| TASK GOAL |
Your job is to set down the stretch of entries that opens with the line containing "instance (grille : List (List Int)) (out" and closes with the line containing "else if hz ||". Keep both end lines, copy each exactly, and add nothing.

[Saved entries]
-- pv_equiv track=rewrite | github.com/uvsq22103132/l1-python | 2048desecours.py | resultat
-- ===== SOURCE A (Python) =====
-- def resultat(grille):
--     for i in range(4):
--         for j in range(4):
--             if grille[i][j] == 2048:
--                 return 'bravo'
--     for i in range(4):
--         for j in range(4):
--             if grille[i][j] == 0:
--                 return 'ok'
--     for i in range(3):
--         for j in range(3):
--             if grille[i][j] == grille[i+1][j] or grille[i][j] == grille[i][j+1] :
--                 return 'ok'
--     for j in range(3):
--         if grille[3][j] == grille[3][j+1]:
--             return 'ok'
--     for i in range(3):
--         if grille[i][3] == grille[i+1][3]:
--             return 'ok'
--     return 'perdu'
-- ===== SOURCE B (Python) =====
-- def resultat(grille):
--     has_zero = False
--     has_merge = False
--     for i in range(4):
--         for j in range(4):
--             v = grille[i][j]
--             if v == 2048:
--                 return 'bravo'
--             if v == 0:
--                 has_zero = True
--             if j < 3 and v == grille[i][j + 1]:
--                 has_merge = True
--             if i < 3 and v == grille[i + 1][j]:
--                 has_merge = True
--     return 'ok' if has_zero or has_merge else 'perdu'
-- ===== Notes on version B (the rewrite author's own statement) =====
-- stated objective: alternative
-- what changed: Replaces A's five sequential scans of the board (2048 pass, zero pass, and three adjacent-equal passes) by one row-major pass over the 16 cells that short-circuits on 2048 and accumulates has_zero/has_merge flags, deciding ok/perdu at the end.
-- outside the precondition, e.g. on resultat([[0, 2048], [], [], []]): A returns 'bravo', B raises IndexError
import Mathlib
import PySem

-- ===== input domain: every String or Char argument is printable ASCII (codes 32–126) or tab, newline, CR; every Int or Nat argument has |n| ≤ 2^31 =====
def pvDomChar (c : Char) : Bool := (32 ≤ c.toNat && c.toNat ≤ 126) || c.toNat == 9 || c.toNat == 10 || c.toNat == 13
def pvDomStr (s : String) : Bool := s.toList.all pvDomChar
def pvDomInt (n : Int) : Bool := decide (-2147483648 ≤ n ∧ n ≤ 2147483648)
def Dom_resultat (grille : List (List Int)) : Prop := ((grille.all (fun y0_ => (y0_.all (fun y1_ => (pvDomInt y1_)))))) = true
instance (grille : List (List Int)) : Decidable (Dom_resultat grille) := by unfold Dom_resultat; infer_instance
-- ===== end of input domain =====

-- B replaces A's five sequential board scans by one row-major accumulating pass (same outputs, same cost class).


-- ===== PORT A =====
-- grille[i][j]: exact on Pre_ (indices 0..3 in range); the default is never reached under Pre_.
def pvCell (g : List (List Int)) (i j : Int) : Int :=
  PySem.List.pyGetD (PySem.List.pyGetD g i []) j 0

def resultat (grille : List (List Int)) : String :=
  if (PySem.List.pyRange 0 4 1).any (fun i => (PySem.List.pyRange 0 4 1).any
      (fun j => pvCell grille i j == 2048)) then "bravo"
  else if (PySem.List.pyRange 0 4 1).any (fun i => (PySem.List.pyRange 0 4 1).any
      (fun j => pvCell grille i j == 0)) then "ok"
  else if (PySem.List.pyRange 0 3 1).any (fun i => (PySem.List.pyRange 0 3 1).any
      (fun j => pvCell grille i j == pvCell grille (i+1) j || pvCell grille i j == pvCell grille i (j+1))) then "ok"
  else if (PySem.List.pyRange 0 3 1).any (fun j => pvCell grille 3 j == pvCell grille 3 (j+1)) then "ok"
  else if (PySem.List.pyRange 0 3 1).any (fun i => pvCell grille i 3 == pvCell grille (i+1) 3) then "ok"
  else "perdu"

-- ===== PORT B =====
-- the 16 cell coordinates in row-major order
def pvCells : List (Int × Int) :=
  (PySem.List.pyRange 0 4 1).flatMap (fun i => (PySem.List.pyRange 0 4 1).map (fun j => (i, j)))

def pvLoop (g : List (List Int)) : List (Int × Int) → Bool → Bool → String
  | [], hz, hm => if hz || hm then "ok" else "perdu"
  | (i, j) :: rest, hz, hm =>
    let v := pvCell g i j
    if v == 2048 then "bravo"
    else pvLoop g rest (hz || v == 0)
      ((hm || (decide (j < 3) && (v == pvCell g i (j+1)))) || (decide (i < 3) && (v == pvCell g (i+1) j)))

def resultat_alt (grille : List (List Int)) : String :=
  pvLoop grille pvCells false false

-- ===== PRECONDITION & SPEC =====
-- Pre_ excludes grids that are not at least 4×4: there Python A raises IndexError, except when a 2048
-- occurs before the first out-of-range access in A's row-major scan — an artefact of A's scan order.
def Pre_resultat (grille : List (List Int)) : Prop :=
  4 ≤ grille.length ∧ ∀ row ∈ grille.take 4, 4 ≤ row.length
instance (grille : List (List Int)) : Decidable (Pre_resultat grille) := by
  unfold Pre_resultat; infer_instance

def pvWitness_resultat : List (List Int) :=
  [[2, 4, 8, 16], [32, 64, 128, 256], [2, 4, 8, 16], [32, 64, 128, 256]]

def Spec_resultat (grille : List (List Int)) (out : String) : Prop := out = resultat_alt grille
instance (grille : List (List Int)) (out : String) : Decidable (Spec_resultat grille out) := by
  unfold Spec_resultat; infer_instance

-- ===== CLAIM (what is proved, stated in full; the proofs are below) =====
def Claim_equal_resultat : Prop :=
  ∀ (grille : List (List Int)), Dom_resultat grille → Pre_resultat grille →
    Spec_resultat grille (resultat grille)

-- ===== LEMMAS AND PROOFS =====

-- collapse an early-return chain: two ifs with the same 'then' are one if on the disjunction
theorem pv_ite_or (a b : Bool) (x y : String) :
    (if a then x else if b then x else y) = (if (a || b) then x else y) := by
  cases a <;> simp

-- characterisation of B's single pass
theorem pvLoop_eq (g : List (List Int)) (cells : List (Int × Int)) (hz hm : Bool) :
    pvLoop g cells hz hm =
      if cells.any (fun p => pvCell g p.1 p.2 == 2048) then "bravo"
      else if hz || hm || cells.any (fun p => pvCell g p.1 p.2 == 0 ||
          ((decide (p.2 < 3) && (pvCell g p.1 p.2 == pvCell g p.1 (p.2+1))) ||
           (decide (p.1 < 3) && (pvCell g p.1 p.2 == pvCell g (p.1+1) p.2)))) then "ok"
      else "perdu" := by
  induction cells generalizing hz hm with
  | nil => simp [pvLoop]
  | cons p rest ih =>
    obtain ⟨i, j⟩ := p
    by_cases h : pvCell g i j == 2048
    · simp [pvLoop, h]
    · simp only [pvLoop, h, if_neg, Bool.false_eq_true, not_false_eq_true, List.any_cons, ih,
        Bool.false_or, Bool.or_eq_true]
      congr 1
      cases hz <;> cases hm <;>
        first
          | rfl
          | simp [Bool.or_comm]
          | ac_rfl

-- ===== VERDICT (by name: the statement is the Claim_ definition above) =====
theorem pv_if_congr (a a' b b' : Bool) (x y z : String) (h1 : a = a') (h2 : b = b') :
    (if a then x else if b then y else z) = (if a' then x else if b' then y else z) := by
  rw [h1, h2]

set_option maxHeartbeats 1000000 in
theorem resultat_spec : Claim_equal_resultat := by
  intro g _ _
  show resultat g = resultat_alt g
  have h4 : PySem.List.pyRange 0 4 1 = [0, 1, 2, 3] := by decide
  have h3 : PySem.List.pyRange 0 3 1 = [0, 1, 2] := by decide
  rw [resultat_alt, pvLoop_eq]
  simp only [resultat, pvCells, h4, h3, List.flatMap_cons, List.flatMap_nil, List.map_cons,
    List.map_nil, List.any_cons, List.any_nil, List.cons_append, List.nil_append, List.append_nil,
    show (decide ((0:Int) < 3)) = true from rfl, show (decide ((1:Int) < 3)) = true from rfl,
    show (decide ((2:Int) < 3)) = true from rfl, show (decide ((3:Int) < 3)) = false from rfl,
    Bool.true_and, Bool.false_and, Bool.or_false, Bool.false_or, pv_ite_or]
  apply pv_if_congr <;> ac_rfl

==

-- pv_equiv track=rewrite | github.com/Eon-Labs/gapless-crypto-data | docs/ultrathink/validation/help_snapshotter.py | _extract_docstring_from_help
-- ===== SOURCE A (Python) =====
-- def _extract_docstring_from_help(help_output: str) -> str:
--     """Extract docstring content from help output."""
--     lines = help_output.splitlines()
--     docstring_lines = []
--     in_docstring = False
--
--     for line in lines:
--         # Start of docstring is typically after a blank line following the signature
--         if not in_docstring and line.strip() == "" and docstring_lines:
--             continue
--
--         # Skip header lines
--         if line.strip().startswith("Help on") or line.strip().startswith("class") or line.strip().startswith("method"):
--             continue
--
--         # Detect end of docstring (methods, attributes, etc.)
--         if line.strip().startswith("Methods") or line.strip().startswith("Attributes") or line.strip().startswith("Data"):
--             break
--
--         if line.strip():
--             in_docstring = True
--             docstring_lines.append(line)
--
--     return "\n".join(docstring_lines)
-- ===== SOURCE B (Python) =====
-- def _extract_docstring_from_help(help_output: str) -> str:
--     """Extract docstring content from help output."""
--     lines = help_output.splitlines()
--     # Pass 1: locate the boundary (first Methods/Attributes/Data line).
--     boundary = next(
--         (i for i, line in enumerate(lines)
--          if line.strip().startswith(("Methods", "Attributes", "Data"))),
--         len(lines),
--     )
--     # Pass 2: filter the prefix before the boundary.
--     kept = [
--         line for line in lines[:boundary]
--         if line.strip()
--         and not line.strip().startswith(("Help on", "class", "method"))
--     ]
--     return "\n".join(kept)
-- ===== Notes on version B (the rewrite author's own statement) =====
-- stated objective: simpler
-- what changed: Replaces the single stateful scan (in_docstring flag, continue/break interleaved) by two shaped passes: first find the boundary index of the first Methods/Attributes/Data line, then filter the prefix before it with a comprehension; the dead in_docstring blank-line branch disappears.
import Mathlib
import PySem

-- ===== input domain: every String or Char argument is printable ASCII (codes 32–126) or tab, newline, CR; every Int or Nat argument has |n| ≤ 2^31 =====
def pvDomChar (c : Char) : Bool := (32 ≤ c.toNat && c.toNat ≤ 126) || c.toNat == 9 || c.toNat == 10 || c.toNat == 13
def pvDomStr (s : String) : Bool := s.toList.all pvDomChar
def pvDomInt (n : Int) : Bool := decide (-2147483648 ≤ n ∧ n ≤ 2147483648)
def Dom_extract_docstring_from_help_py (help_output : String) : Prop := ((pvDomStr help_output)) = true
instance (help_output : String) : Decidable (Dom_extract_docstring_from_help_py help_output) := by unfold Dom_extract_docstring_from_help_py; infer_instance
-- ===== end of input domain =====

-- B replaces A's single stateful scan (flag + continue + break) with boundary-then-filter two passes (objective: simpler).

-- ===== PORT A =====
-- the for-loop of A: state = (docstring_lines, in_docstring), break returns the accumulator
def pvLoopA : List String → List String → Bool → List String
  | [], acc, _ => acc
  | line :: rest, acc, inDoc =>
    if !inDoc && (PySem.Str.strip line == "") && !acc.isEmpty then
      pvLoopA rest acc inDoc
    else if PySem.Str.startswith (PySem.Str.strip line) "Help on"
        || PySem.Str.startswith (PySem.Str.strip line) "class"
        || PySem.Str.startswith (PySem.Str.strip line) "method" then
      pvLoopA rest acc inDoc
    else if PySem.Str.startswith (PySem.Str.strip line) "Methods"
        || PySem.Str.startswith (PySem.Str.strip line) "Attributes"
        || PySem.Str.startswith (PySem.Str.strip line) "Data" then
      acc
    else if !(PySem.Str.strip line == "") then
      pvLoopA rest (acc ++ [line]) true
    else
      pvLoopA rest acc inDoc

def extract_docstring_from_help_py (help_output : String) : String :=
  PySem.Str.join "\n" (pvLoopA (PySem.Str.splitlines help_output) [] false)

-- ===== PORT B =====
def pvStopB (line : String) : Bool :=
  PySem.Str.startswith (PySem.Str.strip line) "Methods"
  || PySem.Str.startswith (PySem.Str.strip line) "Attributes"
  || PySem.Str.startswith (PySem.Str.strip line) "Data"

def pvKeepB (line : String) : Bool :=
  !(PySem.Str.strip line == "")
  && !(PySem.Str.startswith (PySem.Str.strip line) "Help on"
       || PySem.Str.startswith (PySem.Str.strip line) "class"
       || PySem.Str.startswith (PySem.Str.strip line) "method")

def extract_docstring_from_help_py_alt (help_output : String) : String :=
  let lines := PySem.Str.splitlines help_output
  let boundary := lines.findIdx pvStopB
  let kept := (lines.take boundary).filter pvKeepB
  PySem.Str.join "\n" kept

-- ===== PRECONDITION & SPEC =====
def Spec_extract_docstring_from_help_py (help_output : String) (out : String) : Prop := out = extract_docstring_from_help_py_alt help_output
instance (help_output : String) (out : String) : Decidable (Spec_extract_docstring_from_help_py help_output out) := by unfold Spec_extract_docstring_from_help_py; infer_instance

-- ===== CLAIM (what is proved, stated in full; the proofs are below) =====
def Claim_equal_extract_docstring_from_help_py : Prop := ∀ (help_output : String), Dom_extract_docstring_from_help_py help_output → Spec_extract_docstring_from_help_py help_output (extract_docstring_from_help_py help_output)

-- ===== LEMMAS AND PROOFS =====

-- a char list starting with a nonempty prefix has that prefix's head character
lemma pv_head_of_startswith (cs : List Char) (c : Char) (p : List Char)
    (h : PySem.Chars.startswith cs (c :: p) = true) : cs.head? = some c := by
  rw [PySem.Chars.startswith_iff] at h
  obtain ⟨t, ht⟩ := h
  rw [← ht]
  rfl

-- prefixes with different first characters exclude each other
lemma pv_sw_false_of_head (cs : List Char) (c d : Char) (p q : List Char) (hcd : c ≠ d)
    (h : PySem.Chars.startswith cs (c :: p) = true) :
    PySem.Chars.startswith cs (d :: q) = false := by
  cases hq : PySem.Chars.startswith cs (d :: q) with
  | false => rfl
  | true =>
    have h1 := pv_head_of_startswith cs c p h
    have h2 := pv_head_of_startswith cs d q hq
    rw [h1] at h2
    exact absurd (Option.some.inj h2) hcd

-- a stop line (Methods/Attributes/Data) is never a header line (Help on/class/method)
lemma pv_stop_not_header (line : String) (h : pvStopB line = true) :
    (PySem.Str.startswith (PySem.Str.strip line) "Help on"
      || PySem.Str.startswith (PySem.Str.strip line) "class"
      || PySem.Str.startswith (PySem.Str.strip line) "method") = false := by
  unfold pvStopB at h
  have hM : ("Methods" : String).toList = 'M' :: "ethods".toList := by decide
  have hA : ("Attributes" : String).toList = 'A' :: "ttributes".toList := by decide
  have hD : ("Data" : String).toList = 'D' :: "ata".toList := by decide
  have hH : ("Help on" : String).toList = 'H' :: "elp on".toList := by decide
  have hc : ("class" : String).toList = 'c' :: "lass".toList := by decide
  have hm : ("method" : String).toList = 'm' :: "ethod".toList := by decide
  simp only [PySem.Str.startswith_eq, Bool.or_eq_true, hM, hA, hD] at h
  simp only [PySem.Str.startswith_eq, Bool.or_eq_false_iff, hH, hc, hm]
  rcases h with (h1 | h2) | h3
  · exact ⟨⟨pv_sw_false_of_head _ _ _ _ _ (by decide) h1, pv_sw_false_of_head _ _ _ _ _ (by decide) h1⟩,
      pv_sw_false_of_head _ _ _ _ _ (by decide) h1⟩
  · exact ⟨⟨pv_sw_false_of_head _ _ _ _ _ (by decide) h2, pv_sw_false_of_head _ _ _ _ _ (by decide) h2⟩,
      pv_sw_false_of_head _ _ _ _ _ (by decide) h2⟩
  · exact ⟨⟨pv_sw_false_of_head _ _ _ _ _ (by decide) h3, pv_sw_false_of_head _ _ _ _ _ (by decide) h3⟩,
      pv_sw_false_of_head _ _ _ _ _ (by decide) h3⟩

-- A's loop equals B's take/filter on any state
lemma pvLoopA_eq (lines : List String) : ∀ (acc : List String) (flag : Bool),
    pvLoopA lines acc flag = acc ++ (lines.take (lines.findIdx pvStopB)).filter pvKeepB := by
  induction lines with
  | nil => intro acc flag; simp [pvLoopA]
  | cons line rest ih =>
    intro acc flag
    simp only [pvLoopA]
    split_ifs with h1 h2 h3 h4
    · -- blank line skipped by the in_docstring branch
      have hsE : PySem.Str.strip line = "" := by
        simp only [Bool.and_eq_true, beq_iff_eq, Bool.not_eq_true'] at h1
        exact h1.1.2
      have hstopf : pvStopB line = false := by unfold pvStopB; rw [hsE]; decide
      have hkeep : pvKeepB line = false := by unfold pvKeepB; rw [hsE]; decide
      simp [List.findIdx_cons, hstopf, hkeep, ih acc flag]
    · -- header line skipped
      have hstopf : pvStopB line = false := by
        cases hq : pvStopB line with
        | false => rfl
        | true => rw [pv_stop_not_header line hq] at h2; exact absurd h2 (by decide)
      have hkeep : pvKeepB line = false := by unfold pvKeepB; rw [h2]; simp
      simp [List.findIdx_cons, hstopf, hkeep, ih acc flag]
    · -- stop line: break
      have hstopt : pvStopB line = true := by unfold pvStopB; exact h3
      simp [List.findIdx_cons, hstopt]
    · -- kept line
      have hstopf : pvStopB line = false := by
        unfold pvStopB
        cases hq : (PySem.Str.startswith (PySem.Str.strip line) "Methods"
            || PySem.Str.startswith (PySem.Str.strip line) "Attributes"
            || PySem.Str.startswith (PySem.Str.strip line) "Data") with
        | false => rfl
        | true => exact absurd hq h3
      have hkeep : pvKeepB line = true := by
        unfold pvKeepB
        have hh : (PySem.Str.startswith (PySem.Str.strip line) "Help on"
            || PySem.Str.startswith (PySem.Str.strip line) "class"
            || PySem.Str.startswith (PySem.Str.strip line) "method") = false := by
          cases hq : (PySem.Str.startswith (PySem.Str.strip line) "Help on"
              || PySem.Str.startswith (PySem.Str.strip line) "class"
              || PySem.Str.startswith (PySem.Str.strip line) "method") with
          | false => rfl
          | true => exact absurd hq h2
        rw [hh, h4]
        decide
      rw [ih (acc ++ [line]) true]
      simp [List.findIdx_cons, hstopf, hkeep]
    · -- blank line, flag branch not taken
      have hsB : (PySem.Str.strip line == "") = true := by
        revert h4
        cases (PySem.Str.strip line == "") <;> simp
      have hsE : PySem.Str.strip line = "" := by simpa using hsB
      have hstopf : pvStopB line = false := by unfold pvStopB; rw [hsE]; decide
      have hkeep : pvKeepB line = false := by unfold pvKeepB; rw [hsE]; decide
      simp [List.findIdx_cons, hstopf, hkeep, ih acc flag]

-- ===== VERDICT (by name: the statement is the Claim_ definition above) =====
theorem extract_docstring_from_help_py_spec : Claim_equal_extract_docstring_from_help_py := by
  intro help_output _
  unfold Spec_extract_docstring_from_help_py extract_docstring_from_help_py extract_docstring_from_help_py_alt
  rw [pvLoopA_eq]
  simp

| RESULT OF THIS TASK |
instance (grille : List (List Int)) (out : String) : Decidable (Spec_resultat grille out) := by
  unfold Spec_resultat; infer_instance

-- ===== CLAIM (what is proved, stated in full; the proofs are below) =====
def Claim_equal_resultat : Prop :=
  ∀ (grille : List (List Int)), Dom_resultat grille → Pre_resultat grille →
    Spec_resultat grille (resultat grille)

-- ===== LEMMAS AND PROOFS =====

-- collapse an early-return chain: two ifs with the same 'then' are one if on the disjunction
theorem pv_ite_or (a b : Bool) (x y : String) :
    (if a then x else if b then x else y) = (if (a || b) then x else y) := by
  cases a <;> simp

-- characterisation of B's single pass
theorem pvLoop_eq (g : List (List Int)) (cells : List (Int × Int)) (hz hm : Bool) :
    pvLoop g cells hz hm =
      if cells.any (fun p => pvCell g p.1 p.2 == 2048) then "bravo"
      else if hz || hm || cells.any (fun p => pvCell g p.1 p.2 == 0 ||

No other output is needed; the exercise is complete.